We conducted a sensitivity analysis to see whether our conclusions about the ranking of strategies change when we vary input variables. First, we investigate the effect of assuming that mammography sensitivity for a given age, screening round, and screening interval is 10 percentage points less than that observed. Second, we examine whether ranking of strategies varies if treatment includes newer hormonal and nonhormonal adjuvant regimens (for example, taxanes). Third, because adjuvant therapy is unlikely to reach 100% of women as modeled in our base-case analysis, we reassess the ranking of strategies if we assume that actual observed current treatment patterns apply to the cohort (24).

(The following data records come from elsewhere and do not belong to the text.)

-- pv_equiv track=rewrite | github.com/annoygithub/sigmod2021 | cegis/main/dfg.py | get_number
-- ===== SOURCE A (Python) =====
-- def get_number(s, i):
--     j = i
--     while s[j] in ['0', '1', '2', '3', '4', '5', '6', '7', '8', '9']:
--         j += 1
--     if s[j] == '.':
--         j += 1
--         while s[j] in ['0', '1', '2', '3', '4', '5', '6', '7', '8', '9']:
--             j += 1
--     return s[i:j]
-- ===== SOURCE B (Python) =====
-- def _digits_len(s, j):
--     # length of the digit run at index j (grammar nonterminal: digits -> digit digits | eps)
--     return 1 + _digits_len(s, j + 1) if s[j].isdigit() else 0
--
--
-- def _number_len(s, j):
--     # grammar nonterminal: number -> digits ('.' digits)?
--     n = _digits_len(s, j)
--     if s[j + n] == '.':
--         return n + 1 + _digits_len(s, j + n + 1)
--     return n
--
--
-- def get_number(s, i):
--     return s[i:i + _number_len(s, i)]
-- ===== Notes on version B (the rewrite author's own statement) =====
-- stated objective: alternative
-- what changed: Replaces A's imperative two-while-loop scan that mutates an end index j and slices s[i:j] by a recursive-descent parser for the grammar number := digits ('.' digits)?, whose nonterminal functions recursively return match lengths that are combined arithmetically into one slice.
import Mathlib
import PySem

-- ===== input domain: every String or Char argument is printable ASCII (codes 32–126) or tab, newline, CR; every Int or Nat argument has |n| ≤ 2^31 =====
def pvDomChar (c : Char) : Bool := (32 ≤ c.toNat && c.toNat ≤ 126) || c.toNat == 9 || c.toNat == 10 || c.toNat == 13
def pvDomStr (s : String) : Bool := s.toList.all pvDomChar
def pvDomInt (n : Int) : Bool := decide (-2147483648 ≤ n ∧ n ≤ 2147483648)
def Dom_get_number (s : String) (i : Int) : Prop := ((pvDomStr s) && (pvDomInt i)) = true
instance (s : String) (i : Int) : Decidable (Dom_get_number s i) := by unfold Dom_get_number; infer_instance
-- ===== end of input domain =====

-- B replaces A's imperative index-mutating scan (two while-loops advancing j, then a slice of
-- the accumulated j) by a recursive-descent parser for the grammar number := digits ('.' digits)?,
-- whose nonterminals return match LENGTHS combined arithmetically (different decomposition, same cost).

-- ===== PORT A =====
def pvDigits : List Char := ['0', '1', '2', '3', '4', '5', '6', '7', '8', '9']

-- one digit-scanning 'while' of A; both of A's loops are this same code
def pvLoopA (cs : List Char) (j : Int) : Int :=
  match h : PySem.List.pyGet? cs j with
  | some c => if c ∈ pvDigits then pvLoopA cs (j + 1) else j
  | none => j    -- Python raises IndexError here; excluded by Pre_get_number
termination_by ((cs.length : Int) - j).toNat
decreasing_by
  have hin : PySem.Raise.InRange cs.length j := by
    by_contra hc
    rw [(PySem.List.pyGet?_eq_none_iff cs j).2 hc] at h
    simp at h
  simp [PySem.Raise.InRange] at hin
  omega

def get_number (s : String) (i : Int) : String :=
  let cs := s.toList
  let j1 := pvLoopA cs i
  let j2 := match PySem.List.pyGet? cs j1 with
    | some c => if c = '.' then pvLoopA cs (j1 + 1) else j1
    | none => j1    -- Python raises IndexError here; excluded by Pre_get_number
  String.ofList (PySem.List.slice cs (some i) (some j2))

-- ===== PORT B =====
-- length of the digit run at index j (grammar nonterminal: digits -> digit digits | eps)
def pvDigitsLen (cs : List Char) (j : Int) : Int :=
  match h : PySem.List.pyGet? cs j with
  | some c => if PySem.Chars.isdigit c then 1 + pvDigitsLen cs (j + 1) else 0
  | none => 0    -- Python raises IndexError here; excluded by Pre_get_number
termination_by ((cs.length : Int) - j).toNat
decreasing_by
  have hin : PySem.Raise.InRange cs.length j := by
    by_contra hc
    rw [(PySem.List.pyGet?_eq_none_iff cs j).2 hc] at h
    simp at h
  simp [PySem.Raise.InRange] at hin
  omega

-- grammar nonterminal: number -> digits ('.' digits)?
def pvNumberLen (cs : List Char) (j : Int) : Int :=
  let n := pvDigitsLen cs j
  match PySem.List.pyGet? cs (j + n) with
  | some c => if c = '.' then n + 1 + pvDigitsLen cs (j + n + 1) else n
  | none => n    -- Python raises IndexError here; excluded by Pre_get_number

def get_number_alt (s : String) (i : Int) : String :=
  String.ofList (PySem.List.slice s.toList (some i) (some (i + pvNumberLen s.toList i)))

-- ===== PRECONDITION & SPEC =====
-- Pre_ excludes exactly the inputs where A raises IndexError: i outside Python's index
-- range for s, and inputs whose digits[.digits] scan (wrapping once through the string
-- start for negative i) runs off the end of s.
def Pre_get_number (s : String) (i : Int) : Prop :=
  let cs := s.toList
  let n : Int := cs.length
  (-n ≤ i ∧ i < n) ∧
  (let seen := if 0 ≤ i then cs.drop i.toNat else cs.drop (n + i).toNat ++ cs
   let r := seen.dropWhile (fun c => decide ('0' ≤ c ∧ c ≤ '9'))
   r ≠ [] ∧ (r.head? = some '.' → r.tail.dropWhile (fun c => decide ('0' ≤ c ∧ c ≤ '9')) ≠ []))
instance (s : String) (i : Int) : Decidable (Pre_get_number s i) := by unfold Pre_get_number; infer_instance

def pvWitness_get_number : String × Int := ("12.5x", 0)

def Spec_get_number (s : String) (i : Int) (out : String) : Prop := out = get_number_alt s i
instance (s : String) (i : Int) (out : String) : Decidable (Spec_get_number s i out) := by unfold Spec_get_number; infer_instance

-- ===== CLAIM (what is proved, stated in full; the proofs are below) =====
def Claim_equal_get_number : Prop := ∀ (s : String) (i : Int), Dom_get_number s i → Pre_get_number s i → Spec_get_number s i (get_number s i)

-- ===== LEMMAS AND PROOFS =====

-- A's membership test in the digit list coincides with Python's str.isdigit on every Char
lemma pv_digit_mem (c : Char) : (c ∈ pvDigits) ↔ PySem.Chars.isdigit c = true := by
  have key : ∀ (d : Char), c.val.toNat = d.val.toNat → c = d :=
    fun d h => Char.ext (UInt32.toNat_inj.mp h)
  simp only [PySem.Chars.isdigit, Bool.and_eq_true, decide_eq_true_eq, pvDigits,
    List.mem_cons, List.not_mem_nil, or_false, Char.le_def, UInt32.le_iff_toNat_le]
  constructor
  · intro h
    rcases h with rfl|rfl|rfl|rfl|rfl|rfl|rfl|rfl|rfl|rfl <;> exact ⟨by decide, by decide⟩
  · rintro ⟨h1, h2⟩
    have e0 : ('0' : Char).val.toNat = 48 := by decide
    have e9 : ('9' : Char).val.toNat = 57 := by decide
    rw [e0] at h1; rw [e9] at h2
    have hv : c.val.toNat = 48 ∨ c.val.toNat = 49 ∨ c.val.toNat = 50 ∨ c.val.toNat = 51 ∨
        c.val.toNat = 52 ∨ c.val.toNat = 53 ∨ c.val.toNat = 54 ∨ c.val.toNat = 55 ∨
        c.val.toNat = 56 ∨ c.val.toNat = 57 := by omega
    rcases hv with h|h|h|h|h|h|h|h|h|h
    · exact Or.inl (key '0' (h.trans (by decide)))
    · exact Or.inr (Or.inl (key '1' (h.trans (by decide))))
    · exact Or.inr (Or.inr (Or.inl (key '2' (h.trans (by decide)))))
    · exact Or.inr (Or.inr (Or.inr (Or.inl (key '3' (h.trans (by decide))))))
    · exact Or.inr (Or.inr (Or.inr (Or.inr (Or.inl (key '4' (h.trans (by decide)))))))
    · exact Or.inr (Or.inr (Or.inr (Or.inr (Or.inr (Or.inl (key '5' (h.trans (by decide))))))))
    · exact Or.inr (Or.inr (Or.inr (Or.inr (Or.inr (Or.inr (Or.inl (key '6' (h.trans (by decide)))))))))
    · exact Or.inr (Or.inr (Or.inr (Or.inr (Or.inr (Or.inr (Or.inr (Or.inl (key '7' (h.trans (by decide))))))))))
    · exact Or.inr (Or.inr (Or.inr (Or.inr (Or.inr (Or.inr (Or.inr (Or.inr (Or.inl (key '8' (h.trans (by decide)))))))))))
    · exact Or.inr (Or.inr (Or.inr (Or.inr (Or.inr (Or.inr (Or.inr (Or.inr (Or.inr (key '9' (h.trans (by decide)))))))))))

-- A's digit while-loop advances its index by exactly B's digit-run length
lemma pvLoopA_eq (cs : List Char) (j : Int) : pvLoopA cs j = j + pvDigitsLen cs j := by
  fun_induction pvDigitsLen cs j with
  | case1 j c h hd ih =>
    rw [pvLoopA, h]
    simp only [(pv_digit_mem c).2 hd, if_true, ih]
    ring
  | case2 j c h hd =>
    rw [pvLoopA, h]
    have : ¬ (c ∈ pvDigits) := fun hm => by simp [(pv_digit_mem c).1 hm] at hd
    simp [this]
  | case3 j h =>
    rw [pvLoopA, h]
    simp

lemma pvEnd_eq (cs : List Char) (i : Int) :
    (match PySem.List.pyGet? cs (pvLoopA cs i) with
     | some c => if c = '.' then pvLoopA cs (pvLoopA cs i + 1) else pvLoopA cs i
     | none => pvLoopA cs i) = i + pvNumberLen cs i := by
  rw [pvLoopA_eq]
  unfold pvNumberLen
  cases h : PySem.List.pyGet? cs (i + pvDigitsLen cs i) with
  | none => simp [h]
  | some c =>
    by_cases hc : c = '.'
    · simp only [h, hc, if_true]
      rw [pvLoopA_eq]
      ring
    · simp [h, hc]

-- ===== VERDICT (by name: the statement is the Claim_ definition above) =====
theorem get_number_spec : Claim_equal_get_number := by
  intro s i _ _
  unfold Spec_get_number get_number get_number_alt
  simp only []
  rw [pvEnd_eq]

Model Validation and Uncertainty
Each model has a different structure and assumptions and some varying input variables, so no single method can be used to validate results against an external gold standard. For instance, because some models used results from screening trials (or SEER [Surveillance, Epidemiology and End Results] data) for calibration or as input variables, we cannot use comparisons of projected mortality reductions to trial results to validate all of the models. In addition, we cannot directly compare the results of this analysis, which uses 100% actual screening for all women at specified intervals, with screening trial results in which invitation to screening and participation varied. In our previous work (7,9-11,13-15), results of each model accurately projected independently estimated trends in the absence of intervention and closely approximated modern stage distributions and observed mortality trends. Overall, using 6 models to project a range of plausible screening outcomes provides implicit cross-validation, with the range of results from the models as a measure of uncertainty.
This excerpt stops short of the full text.